Another metric for model evaluation is the F1 score which combines Recall and precision. The formula for F1 score is (2 * precision * recall)/(precision + recall)
.
Once an AI product or feature has been developed, it needs to be tested against defined business metrics. These metrics are formulated from the business cases stated earlier. The product metrics must be specific and measurable. Examples of good metrics are:
- Increase user acquisition by 10% month on month
- Reduce operating expenditure in customer service by 30%
- Improve the NPS score by 40%
Business metrics should be measured before and after deploying a model. A way to ascertain the impact of an ML system on a product is to conduct A/B tests. These tests are run on sampled live users. A competing portion (new model or process) is put in a test with an existing portion. The winner after evaluation against set metrics is used as the final version in production.
Like every other product, multiple factors are considered to ensure that multiple strategic intents defined by all stakeholders are met. Also, product development efforts must align with the high-level product vision.

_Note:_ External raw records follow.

-- pv_equiv track=rewrite | github.com/Lewa9000/Alabuga_tests | solution2.py | _calculate_diversity_result
-- ===== SOURCE A (Python) =====
-- from itertools import product
--
-- def _calculate_diversity_result(cards_a: list[str], cards_b: list[str]) -> str:
--     while cards_pairs := list(
--             filter(lambda cards: cards[0] == cards[1], product(cards_a, cards_b))
--             ):
--         for cards in cards_pairs:
--             if cards[0] in cards_a and cards[1] in cards_b:
--                 cards_a.remove(cards[0])
--                 cards_b.remove(cards[1])
--     else:
--         return str(len(cards_a) + len(cards_b))
-- ===== SOURCE B (Python) =====
-- def _calculate_diversity_result(cards_a: list[str], cards_b: list[str]) -> str:
--     # Single greedy pass: count the multiset intersection, no mutation of the inputs.
--     remaining = list(cards_b)
--     common = 0
--     for card in cards_a:
--         if card in remaining:
--             remaining.remove(card)
--             common += 1
--     return str(len(cards_a) + len(cards_b) - 2 * common)
-- ===== Notes on version B (the rewrite author's own statement) =====
-- stated objective: faster
-- what changed: Replaces A's fixpoint loop that materialises the full cartesian product of the two lists, filters the equal pairs and strips them in place by a single greedy pass over cards_a against a copy of cards_b that counts the multiset intersection and returns len(a)+len(b)-2*common; B does not mutate its arguments.
import Mathlib
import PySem

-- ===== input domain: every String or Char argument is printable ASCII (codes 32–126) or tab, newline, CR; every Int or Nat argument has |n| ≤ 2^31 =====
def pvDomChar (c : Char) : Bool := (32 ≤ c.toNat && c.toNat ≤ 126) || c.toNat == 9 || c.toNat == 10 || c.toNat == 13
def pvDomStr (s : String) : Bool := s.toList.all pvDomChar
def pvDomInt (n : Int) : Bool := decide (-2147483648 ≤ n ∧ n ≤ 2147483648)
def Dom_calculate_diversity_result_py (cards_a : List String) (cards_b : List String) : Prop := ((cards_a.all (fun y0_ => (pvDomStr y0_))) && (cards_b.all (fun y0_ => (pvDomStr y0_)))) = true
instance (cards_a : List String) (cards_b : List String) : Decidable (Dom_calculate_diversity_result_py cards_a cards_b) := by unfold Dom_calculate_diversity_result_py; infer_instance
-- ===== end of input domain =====

-- B replaces A's repeated full-product-and-remove fixpoint by one greedy counting pass (simpler);
-- Python A strips the intersection from its argument lists in place, B leaves them unchanged —
-- the equivalence proved here is about the RETURN value only.

-- ===== PORT A =====
-- list(filter(lambda cards: cards[0] == cards[1], product(cards_a, cards_b)))
def pvPairsA (ca : List String) (cb : List String) : List (String × String) :=
  (ca.flatMap (fun x => cb.map (fun y => (x, y)))).filter (fun p => p.1 == p.2)

-- body of the for-loop: if cards[0] in cards_a and cards[1] in cards_b: remove both
def pvStepA (st : List String × List String) (p : String × String) : List String × List String :=
  if p.1 ∈ st.1 ∧ p.2 ∈ st.2 then (st.1.erase p.1, st.2.erase p.2) else st

-- the while loop, with fuel len(a)+len(b)+1 (proved sufficient below; fuel 0 is never reached)
def pvLoopA : Nat → List String → List String → String
  | 0, _, _ => ""
  | fuel + 1, ca, cb =>
    let ps := pvPairsA ca cb
    if ps.isEmpty then PySem.Int.toStr ((ca.length : Int) + (cb.length : Int))
    else
      let st := ps.foldl pvStepA (ca, cb)
      pvLoopA fuel st.1 st.2

def calculate_diversity_result_py (cards_a : List String) (cards_b : List String) : String :=
  pvLoopA (cards_a.length + cards_b.length + 1) cards_a cards_b

-- ===== PORT B =====
-- the for-loop of Source B: walk cards_a, erase matches from the remaining copy of cards_b, count them
def pvGreedyB : List String → List String → Nat → Nat
  | [], _, common => common
  | x :: xs, rem, common =>
    if x ∈ rem then pvGreedyB xs (rem.erase x) (common + 1) else pvGreedyB xs rem common

def calculate_diversity_result_py_alt (cards_a : List String) (cards_b : List String) : String :=
  PySem.Int.toStr ((cards_a.length : Int) + (cards_b.length : Int)
      - 2 * (pvGreedyB cards_a cards_b 0 : Int))

-- ===== PRECONDITION & SPEC =====
def Spec_calculate_diversity_result_py (cards_a : List String) (cards_b : List String) (out : String) : Prop := out = calculate_diversity_result_py_alt cards_a cards_b
instance (cards_a : List String) (cards_b : List String) (out : String) : Decidable (Spec_calculate_diversity_result_py cards_a cards_b out) := by unfold Spec_calculate_diversity_result_py; infer_instance

-- ===== CLAIM (what is proved, stated in full; the proofs are below) =====
def Claim_equal_calculate_diversity_result_py : Prop := ∀ (cards_a : List String) (cards_b : List String), Dom_calculate_diversity_result_py cards_a cards_b → Spec_calculate_diversity_result_py cards_a cards_b (calculate_diversity_result_py cards_a cards_b)

-- ===== LEMMAS AND PROOFS =====

-- B's greedy counter computes the cardinality of the multiset intersection.
theorem pvGreedyB_eq_card_inter : ∀ (a rem : List String) (c : Nat),
    pvGreedyB a rem c = c + Multiset.card ((↑a : Multiset String) ∩ (↑rem : Multiset String)) := by
  intro a
  induction a with
  | nil => intro rem c; simp [pvGreedyB]
  | cons x xs ih =>
    intro rem c
    by_cases h : x ∈ rem
    · rw [pvGreedyB, if_pos h, ih]
      have : ((↑(x :: xs) : Multiset String) ∩ ↑rem) = x ::ₘ ((↑xs : Multiset String) ∩ ↑(rem.erase x)) := by
        rw [show ((x :: xs : List String) : Multiset String) = x ::ₘ (↑xs : Multiset String) from rfl,
          Multiset.cons_inter_of_pos _ (by exact_mod_cast h), Multiset.coe_erase]
      rw [this]
      simp [Nat.add_comm, Nat.add_left_comm]
    · rw [pvGreedyB, if_neg h, ih]
      have : ((↑(x :: xs) : Multiset String) ∩ ↑rem) = ((↑xs : Multiset String) ∩ ↑rem) := by
        rw [show ((x :: xs : List String) : Multiset String) = x ::ₘ (↑xs : Multiset String) from rfl,
          Multiset.cons_inter_of_neg _ (by exact_mod_cast h)]
      rw [this]

-- one generator element x contributes the segment replicate (count of x in b) (x, x)
theorem pvSeg_eq_replicate (x : String) : ∀ (b : List String),
    (b.map (fun y => (x, y))).filter (fun p => p.1 == p.2) = List.replicate (b.count x) (x, x) := by
  intro b
  induction b with
  | nil => simp
  | cons y b ih =>
    by_cases h : y = x
    · subst h
      simp only [List.map_cons, List.filter_cons, List.count_cons]
      simp [ih, List.replicate_succ]
    · simp only [List.map_cons, List.filter_cons, List.count_cons]
      have hne : (x == y) = false := by simp [Ne.symm h]
      simp [hne, ih, h]

theorem pvPairsA_cons (x : String) (a b : List String) :
    pvPairsA (x :: a) b = List.replicate (b.count x) (x, x) ++ pvPairsA a b := by
  simp only [pvPairsA, List.flatMap_cons, List.filter_append, pvSeg_eq_replicate]

-- folding one segment of n equal pairs removes min n (min countA countB) copies of x from both sides
theorem pvFold_replicate (x : String) : ∀ (n : Nat) (ca cb : List String),
    (((List.replicate n (x, x)).foldl pvStepA (ca, cb)).1 : Multiset String)
        = (↑ca : Multiset String) - Multiset.replicate (min n (min (ca.count x) (cb.count x))) x
    ∧ (((List.replicate n (x, x)).foldl pvStepA (ca, cb)).2 : Multiset String)
        = (↑cb : Multiset String) - Multiset.replicate (min n (min (ca.count x) (cb.count x))) x := by
  intro n
  induction n with
  | zero => intro ca cb; simp
  | succ n ih =>
    intro ca cb
    rw [List.replicate_succ, List.foldl_cons]
    by_cases h : x ∈ ca ∧ x ∈ cb
    · have hstep : pvStepA (ca, cb) (x, x) = (ca.erase x, cb.erase x) := by
        simp [pvStepA, h.1, h.2]
      rw [hstep]
      obtain ⟨h1, h2⟩ := ih (ca.erase x) (cb.erase x)
      rw [h1, h2, List.count_erase_self, List.count_erase_self]
      have hca : 0 < ca.count x := List.count_pos_iff.mpr h.1
      have hcb : 0 < cb.count x := List.count_pos_iff.mpr h.2
      have hmin : min n (min (ca.count x - 1) (cb.count x - 1)) + 1
          = min (n + 1) (min (ca.count x) (cb.count x)) := by omega
      constructor
      · rw [← Multiset.coe_erase, ← Multiset.sub_singleton, tsub_tsub,
          ← hmin, Multiset.singleton_add, ← Multiset.replicate_succ]
      · rw [← Multiset.coe_erase, ← Multiset.sub_singleton, tsub_tsub,
          ← hmin, Multiset.singleton_add, ← Multiset.replicate_succ]
    · have hstep : pvStepA (ca, cb) (x, x) = (ca, cb) := by
        simp only [pvStepA, if_neg h]
      rw [hstep]
      obtain ⟨h1, h2⟩ := ih ca cb
      have hc0 : min (ca.count x) (cb.count x) = 0 := by
        rcases not_and_or.mp h with h' | h'
        · have := List.count_eq_zero.mpr h'; omega
        · have := List.count_eq_zero.mpr h'; omega
      rw [h1, h2, hc0]
      simp

-- main pass lemma: folding the matched pairs of (a, b0) from state (ca, cb) strips the intersection
theorem pvPass_inter (b0 : List String) : ∀ (a ca cb : List String),
    (∀ x, x ∈ ca → x ∈ cb → x ∈ a) → (∀ x, x ∈ a → cb.count x ≤ b0.count x) →
    (((pvPairsA a b0).foldl pvStepA (ca, cb)).1 : Multiset String)
        = (↑ca : Multiset String) - (↑ca : Multiset String) ∩ (↑cb : Multiset String)
    ∧ (((pvPairsA a b0).foldl pvStepA (ca, cb)).2 : Multiset String)
        = (↑cb : Multiset String) - (↑ca : Multiset String) ∩ (↑cb : Multiset String) := by
  intro a
  induction a with
  | nil =>
    intro ca cb h1 _
    have hint : (↑ca : Multiset String) ∩ (↑cb : Multiset String) = 0 := by
      ext y
      rw [Multiset.count_inter]
      by_cases hy : y ∈ ca
      · have : y ∉ cb := fun hc => by simpa using h1 y hy hc
        simp [Multiset.coe_count, List.count_eq_zero.mpr this]
      · simp [Multiset.coe_count, List.count_eq_zero.mpr hy]
    simp [pvPairsA, hint]
  | cons x a ih =>
    intro ca cb h1 h2
    rw [pvPairsA_cons, List.foldl_append]
    obtain ⟨hs1, hs2⟩ := pvFold_replicate x (b0.count x) ca cb
    set st := (List.replicate (b0.count x) (x, x)).foldl pvStepA (ca, cb) with hst
    have hm : min (b0.count x) (min (ca.count x) (cb.count x)) = min (ca.count x) (cb.count x) := by
      have := h2 x (by simp)
      omega
    rw [hm] at hs1 hs2
    have hcnt1 : ∀ y, st.1.count y =
        ca.count y - (if x = y then min (ca.count x) (cb.count x) else 0) := by
      intro y
      have := congrArg (Multiset.count y) hs1
      simpa [Multiset.coe_count, Multiset.count_sub, Multiset.count_replicate] using this
    have hcnt2 : ∀ y, st.2.count y =
        cb.count y - (if x = y then min (ca.count x) (cb.count x) else 0) := by
      intro y
      have := congrArg (Multiset.count y) hs2
      simpa [Multiset.coe_count, Multiset.count_sub, Multiset.count_replicate] using this
    have hH1 : ∀ y, y ∈ st.1 → y ∈ st.2 → y ∈ a := by
      intro y hy1 hy2
      have hp1 : 0 < st.1.count y := List.count_pos_iff.mpr hy1
      have hp2 : 0 < st.2.count y := List.count_pos_iff.mpr hy2
      rw [hcnt1 y] at hp1
      rw [hcnt2 y] at hp2
      by_cases hxy : x = y
      · subst hxy; simp at hp1 hp2; omega
      · simp [hxy] at hp1 hp2
        have hmem := h1 y hp1 hp2
        rcases List.mem_cons.mp hmem with h | h
        · exact absurd h.symm hxy
        · exact h
    have hH2 : ∀ y, y ∈ a → st.2.count y ≤ b0.count y := by
      intro y hy
      have := h2 y (List.mem_cons_of_mem _ hy)
      rw [hcnt2 y]
      split <;> omega
    obtain ⟨hf1, hf2⟩ := ih st.1 st.2 hH1 hH2
    constructor
    · rw [hf1]
      ext y
      simp only [Multiset.count_sub, Multiset.count_inter, Multiset.coe_count,
        hcnt1, hcnt2]
      by_cases hxy : x = y
      · subst hxy; simp; omega
      · simp [hxy]
    · rw [hf2]
      ext y
      simp only [Multiset.count_sub, Multiset.count_inter, Multiset.coe_count,
        hcnt1, hcnt2]
      by_cases hxy : x = y
      · subst hxy; simp; omega
      · simp [hxy]

theorem pvPairsA_eq_nil (ca cb : List String) (h : ∀ x, x ∈ ca → x ∉ cb) :
    pvPairsA ca cb = [] := by
  rw [pvPairsA, List.filter_eq_nil_iff]
  intro p hp
  simp only [List.mem_flatMap, List.mem_map] at hp
  obtain ⟨x, hx, y, hy, rfl⟩ := hp
  simp only [beq_iff_eq]
  intro hxy
  exact h x hx (hxy ▸ hy)

theorem pvPairsA_mem (ca cb : List String) (x : String) (hx : x ∈ ca) (hy : x ∈ cb) :
    (x, x) ∈ pvPairsA ca cb := by
  simp only [pvPairsA, List.mem_filter, List.mem_flatMap, List.mem_map]
  exact ⟨⟨x, hx, x, hy, rfl⟩, by simp⟩

-- ===== VERDICT (by name: the statement is the Claim_ definition above) =====
theorem calculate_diversity_result_py_spec : Claim_equal_calculate_diversity_result_py := by
  intro a b _
  unfold Spec_calculate_diversity_result_py calculate_diversity_result_py
      calculate_diversity_result_py_alt
  rw [pvGreedyB_eq_card_inter]
  by_cases hps : pvPairsA a b = []
  · have hint : (↑a : Multiset String) ∩ (↑b : Multiset String) = 0 := by
      ext y
      rw [Multiset.count_inter]
      by_cases hy1 : y ∈ a
      · by_cases hy2 : y ∈ b
        · exact absurd (pvPairsA_mem a b y hy1 hy2) (by simp [hps])
        · simp [Multiset.coe_count, List.count_eq_zero.mpr hy2]
      · simp [Multiset.coe_count, List.count_eq_zero.mpr hy1]
    rw [pvLoopA]
    simp only [hps, List.isEmpty_nil, if_true, hint]
    simp
  · obtain ⟨p, hp⟩ := List.exists_mem_of_ne_nil _ hps
    have hpab : p.1 ∈ a ∧ p.2 ∈ b := by
      have hp' := hp
      rw [pvPairsA, List.mem_filter] at hp'
      obtain ⟨hmem, _⟩ := hp'
      simp only [List.mem_flatMap, List.mem_map] at hmem
      obtain ⟨x, hx, y, hy, hxy⟩ := hmem
      subst hxy
      exact ⟨hx, hy⟩
    have hla : 1 ≤ a.length := List.length_pos_iff.mpr (List.ne_nil_of_mem hpab.1)
    have hlb : 1 ≤ b.length := List.length_pos_iff.mpr (List.ne_nil_of_mem hpab.2)
    obtain ⟨hs1, hs2⟩ := pvPass_inter b a a b (fun _ hx _ => hx) (fun _ _ => le_refl _)
    set st := (pvPairsA a b).foldl pvStepA (a, b) with hstdef
    -- the two halves of st are disjoint, so the second while-test is empty
    have hdisj : ∀ x, x ∈ st.1 → x ∉ st.2 := by
      intro x hx1 hx2
      have h1 : 0 < st.1.count x := List.count_pos_iff.mpr hx1
      have h2 : 0 < st.2.count x := List.count_pos_iff.mpr hx2
      have e1 := congrArg (Multiset.count x) hs1
      have e2 := congrArg (Multiset.count x) hs2
      simp only [Multiset.coe_count, Multiset.count_sub, Multiset.count_inter] at e1 e2
      omega
    have hps2 : pvPairsA st.1 st.2 = [] := pvPairsA_eq_nil st.1 st.2 hdisj
    rw [pvLoopA]
    rw [if_neg (fun hc => hps (List.isEmpty_iff.mp hc))]
    have hfuel : a.length + b.length = (a.length + b.length - 1) + 1 := by omega
    rw [← hstdef, hfuel, pvLoopA]
    simp only [hps2, List.isEmpty_nil, if_true]
    -- compare the two integer arguments
    have hg : Multiset.card ((↑a : Multiset String) ∩ (↑b : Multiset String)) ≤ a.length := by
      have := Multiset.card_le_card (Multiset.inter_le_left
        (s := (↑a : Multiset String)) (t := (↑b : Multiset String)))
      simpa using this
    have hg' : Multiset.card ((↑a : Multiset String) ∩ (↑b : Multiset String)) ≤ b.length := by
      have := Multiset.card_le_card (Multiset.inter_le_right
        (s := (↑a : Multiset String)) (t := (↑b : Multiset String)))
      simpa using this
    have hlen1 : st.1.length = a.length - Multiset.card ((↑a : Multiset String) ∩ ↑b) := by
      have h := congrArg Multiset.card hs1
      rw [Multiset.coe_card, Multiset.card_sub Multiset.inter_le_left, Multiset.coe_card] at h
      exact h
    have hlen2 : st.2.length = b.length - Multiset.card ((↑a : Multiset String) ∩ ↑b) := by
      have h := congrArg Multiset.card hs2
      rw [Multiset.coe_card, Multiset.card_sub Multiset.inter_le_right, Multiset.coe_card] at h
      exact h
    rw [hlen1, hlen2]
    congr 1
    push_cast [Nat.cast_sub hg, Nat.cast_sub hg']
    ring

In developing ML-powered products, the data is largely considered when building for the long term. The following questions come to mind:
How will the data change over time? What is the cost of acquiring the data? Does running the model in the long term align with the product vision or multiple changes have to occur at certain stages in the life of the product? What does the roadmap for the AI solutions look like?
These and all other product management questions have to be answered and all should be within the frame of the product vision.
Building out successful products requires a strong feedback loop from the customer and the business, informing the product. There should be adequate mechanisms in place to ensure this feedback is incorporated in every step of an AI product iteration. From data annotation, model training, and testing to model iteration for performance.
Human in the loop (HITL) is normally introduced in ML systems to serve as feedback mechanisms where an ML system is deficient. The data from the human is used in further training the ML system for improved performance.
Lastly, like I would say, “there is no one defined route/blueprint to building and shipping every product”, however, certain entities are common in all products. Pick out the ‘useful commons’, hone your process, track performance, and ship better!
Here’s to becoming better.
William.